[AIM OF THE EXERCISE] Begin at the first line below and copy each line exactly, ending with the line where "return gt, out" appears.

[TASK INPUT]
-- pv_equiv track=rewrite | github.com/mribrahim/AE-FAR | utils.py | apply_adjustment
-- ===== SOURCE A (Python) =====
-- def apply_adjustment(gt_, pred_):
--     gt = gt_.copy()
--     pred = pred_.copy()
--     anomaly_state = False
--     for i in range(len(gt)):
--         if gt[i] == 1 and pred[i] == 1 and not anomaly_state:
--             anomaly_state = True
--             for j in range(i, 0, -1):
--                 if gt[j] == 0:
--                     break
--                 else:
--                     if pred[j] == 0:
--                         pred[j] = 1
--             for j in range(i, len(gt)):
--                 if gt[j] == 0:
--                     break
--                 else:
--                     if pred[j] == 0:
--                         pred[j] = 1
--         elif gt[i] == 0:
--             anomaly_state = False
--         if anomaly_state:
--             pred[i] = 1
--     return gt, pred
-- ===== SOURCE B (Python) =====
-- def apply_adjustment(gt_, pred_):
--     gt = list(gt_)
--     pred = list(pred_)
--     n = len(gt)
--     out = []
--     i = 0
--     while i < n:
--         if gt[i] == 0:
--             out.append(pred[i])
--             i += 1
--             continue
--         j = i
--         while j < n and gt[j] != 0:
--             j += 1
--         gseg = gt[i:j]
--         pseg = pred[i:j]
--         t = next((k for k in range(len(gseg)) if gseg[k] == 1 and pseg[k] == 1), None)
--         if t is None:
--             out.extend(pseg)
--         else:
--             out.extend(p if p != 0 else 1 for p in pseg[:t])
--             out.extend([1] * (len(gseg) - t))
--         i = j
--     out.extend(pred[n:])
--     return gt, out
-- ===== Notes on version B (the rewrite author's own statement) =====
-- stated objective: alternative
-- what changed: Replaces A's single-pass anomaly-state machine (with inline backward/forward fill loops and a per-index overwrite flag) by a two-phase pass that delimits each maximal nonzero segment of gt, finds the segment's first detection point (gt==1 and pred==1), and rebuilds the segment (0->1 before the detection, all-1 from it on).
-- intended difference: On inputs whose gt starts a nonzero segment at index 0 with pred[0]==0 and a detection point later in that first segment, A's backward fill 'range(i, 0, -1)' stops before index 0 and returns pred[0]==0, while B fills the whole segment and returns pred[0]==1, the intended point-adjustment of the anomaly segment. — e.g. on apply_adjustment([1, 1], [0, 1]): A returns ([1, 1], [0, 1]), B returns ([1, 1], [1, 1])
-- outside the precondition, e.g. on apply_adjustment([0], []): A returns ([0], []), B raises IndexError; on apply_adjustment([0, 5], [3]): A returns ([0, 5], [3]), B returns ([0, 5], [3])
import Mathlib
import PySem

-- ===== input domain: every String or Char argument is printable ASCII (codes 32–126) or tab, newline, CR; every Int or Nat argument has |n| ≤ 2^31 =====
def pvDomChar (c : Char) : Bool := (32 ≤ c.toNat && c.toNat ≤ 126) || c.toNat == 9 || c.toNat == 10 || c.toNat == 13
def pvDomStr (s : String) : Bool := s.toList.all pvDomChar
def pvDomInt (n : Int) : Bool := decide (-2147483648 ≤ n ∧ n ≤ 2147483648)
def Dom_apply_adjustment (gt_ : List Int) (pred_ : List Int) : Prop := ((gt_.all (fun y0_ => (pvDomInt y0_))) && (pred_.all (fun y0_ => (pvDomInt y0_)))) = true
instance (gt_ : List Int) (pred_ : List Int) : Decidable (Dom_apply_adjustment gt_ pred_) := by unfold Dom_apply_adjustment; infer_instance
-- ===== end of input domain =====

-- B replaces A's inline anomaly-state machine (with its backward/forward fill loops) by a
-- two-phase pass: delimit each maximal nonzero segment of gt, find its first detection point,
-- and emit the filled segment; objective: alternative (same O(n) cost, clearer structure).
-- Neither program mutates its inputs (A works on copies); equivalence is about the return value.

-- ===== PORT A =====
-- inner backward loop 'for j in range(i, 0, -1)' (break on gt[j]==0; set pred[j]=1 where pred[j]==0)
def aBack (gt : List Int) : Nat → List Int → List Int
  | 0, pred => pred
  | j+1, pred =>
    if gt.getD (j+1) 0 = 0 then pred
    else aBack gt j (if pred.getD (j+1) 0 = 0 then pred.set (j+1) 1 else pred)

-- inner forward loop 'for j in range(i, len(gt))' (break on gt[j]==0; set pred[j]=1 where
-- pred[j]==0); fuel = len(gt) - j counts the remaining iterations
def aFwd (gt : List Int) : Nat → Nat → List Int → List Int
  | 0, _, pred => pred
  | fuel+1, j, pred =>
    if gt.getD j 0 = 0 then pred
    else aFwd gt fuel (j+1) (if pred.getD j 0 = 0 then pred.set j 1 else pred)

-- outer loop 'for i in range(len(gt))' carrying (pred, anomaly_state); fuel = len(gt) - i;
-- the trailing 'if anomaly_state: pred[i] = 1' is merged into each branch's recursive call
def aLoop (gt : List Int) (n : Nat) : Nat → Nat → List Int → Bool → List Int
  | 0, _, pred, _ => pred
  | fuel+1, i, pred, st =>
    if gt.getD i 0 = 1 ∧ pred.getD i 0 = 1 ∧ st = false then
      aLoop gt n fuel (i+1) ((aFwd gt (n - i) i (aBack gt i pred)).set i 1) true
    else if gt.getD i 0 = 0 then
      aLoop gt n fuel (i+1) pred false
    else
      aLoop gt n fuel (i+1) (if st then pred.set i 1 else pred) st

def apply_adjustment (gt_ : List Int) (pred_ : List Int) : List Int × List Int :=
  (gt_, aLoop gt_ gt_.length gt_.length 0 pred_ false)

-- ===== PORT B =====
-- 't = next((k for k in range(len(gseg)) if gseg[k]==1 and pseg[k]==1), None)'
def findTrig : List Int → List Int → Option Nat
  | g :: gs, p :: ps => if g = 1 ∧ p = 1 then some 0 else (findTrig gs ps).map (· + 1)
  | _, _ => none

-- fill one segment: keep it if no detection, else 0→1 before the first detection, all-1 from it on
def bFill (gseg : List Int) (pseg : List Int) : List Int :=
  match findTrig gseg pseg with
  | none => pseg
  | some t => (pseg.take t).map (fun p => if p ≠ 0 then p else 1) ++ List.replicate (gseg.length - t) 1

-- the outer while loop: consume one zero of gt, or one whole maximal nonzero segment;
-- fuel = number of remaining iterations, at most the remaining length of gt
def bGo : Nat → List Int → List Int → List Int
  | _, [], pred => pred
  | 0, _ :: _, pred => pred
  | fuel+1, g :: gtt, pred =>
    if g = 0 then pred.take 1 ++ bGo fuel gtt (pred.drop 1)
    else
      bFill ((g :: gtt).takeWhile (· != 0)) (pred.take ((g :: gtt).takeWhile (· != 0)).length)
        ++ bGo fuel ((g :: gtt).dropWhile (· != 0)) (pred.drop ((g :: gtt).takeWhile (· != 0)).length)

def apply_adjustment_alt (gt_ : List Int) (pred_ : List Int) : List Int × List Int :=
  (gt_, bGo gt_.length gt_ pred_)

-- ===== PRECONDITION & SPEC =====
-- Pre_ excludes inputs with pred_ shorter than gt_: on many of them A (and B) index past the
-- end of pred and raise IndexError, and which length-mismatched inputs still return (both
-- programs agree where both do) is an accident of how far each scan happens to read, not part
-- of the function's contract.
def Pre_apply_adjustment (gt_ : List Int) (pred_ : List Int) : Prop := gt_.length ≤ pred_.length
instance (gt_ : List Int) (pred_ : List Int) : Decidable (Pre_apply_adjustment gt_ pred_) := by unfold Pre_apply_adjustment; infer_instance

[REPLY]
-- pv_equiv track=rewrite | github.com/mribrahim/AE-FAR | utils.py | apply_adjustment
-- ===== SOURCE A (Python) =====
-- def apply_adjustment(gt_, pred_):
--     gt = gt_.copy()
--     pred = pred_.copy()
--     anomaly_state = False
--     for i in range(len(gt)):
--         if gt[i] == 1 and pred[i] == 1 and not anomaly_state:
--             anomaly_state = True
--             for j in range(i, 0, -1):
--                 if gt[j] == 0:
--                     break
--                 else:
--                     if pred[j] == 0:
--                         pred[j] = 1
--             for j in range(i, len(gt)):
--                 if gt[j] == 0:
--                     break
--                 else:
--                     if pred[j] == 0:
--                         pred[j] = 1
--         elif gt[i] == 0:
--             anomaly_state = False
--         if anomaly_state:
--             pred[i] = 1
--     return gt, pred
-- ===== SOURCE B (Python) =====
-- def apply_adjustment(gt_, pred_):
--     gt = list(gt_)
--     pred = list(pred_)
--     n = len(gt)
--     out = []
--     i = 0
--     while i < n:
--         if gt[i] == 0:
--             out.append(pred[i])
--             i += 1
--             continue
--         j = i
--         while j < n and gt[j] != 0:
--             j += 1
--         gseg = gt[i:j]
--         pseg = pred[i:j]
--         t = next((k for k in range(len(gseg)) if gseg[k] == 1 and pseg[k] == 1), None)
--         if t is None:
--             out.extend(pseg)
--         else:
--             out.extend(p if p != 0 else 1 for p in pseg[:t])
--             out.extend([1] * (len(gseg) - t))
--         i = j
--     out.extend(pred[n:])
--     return gt, out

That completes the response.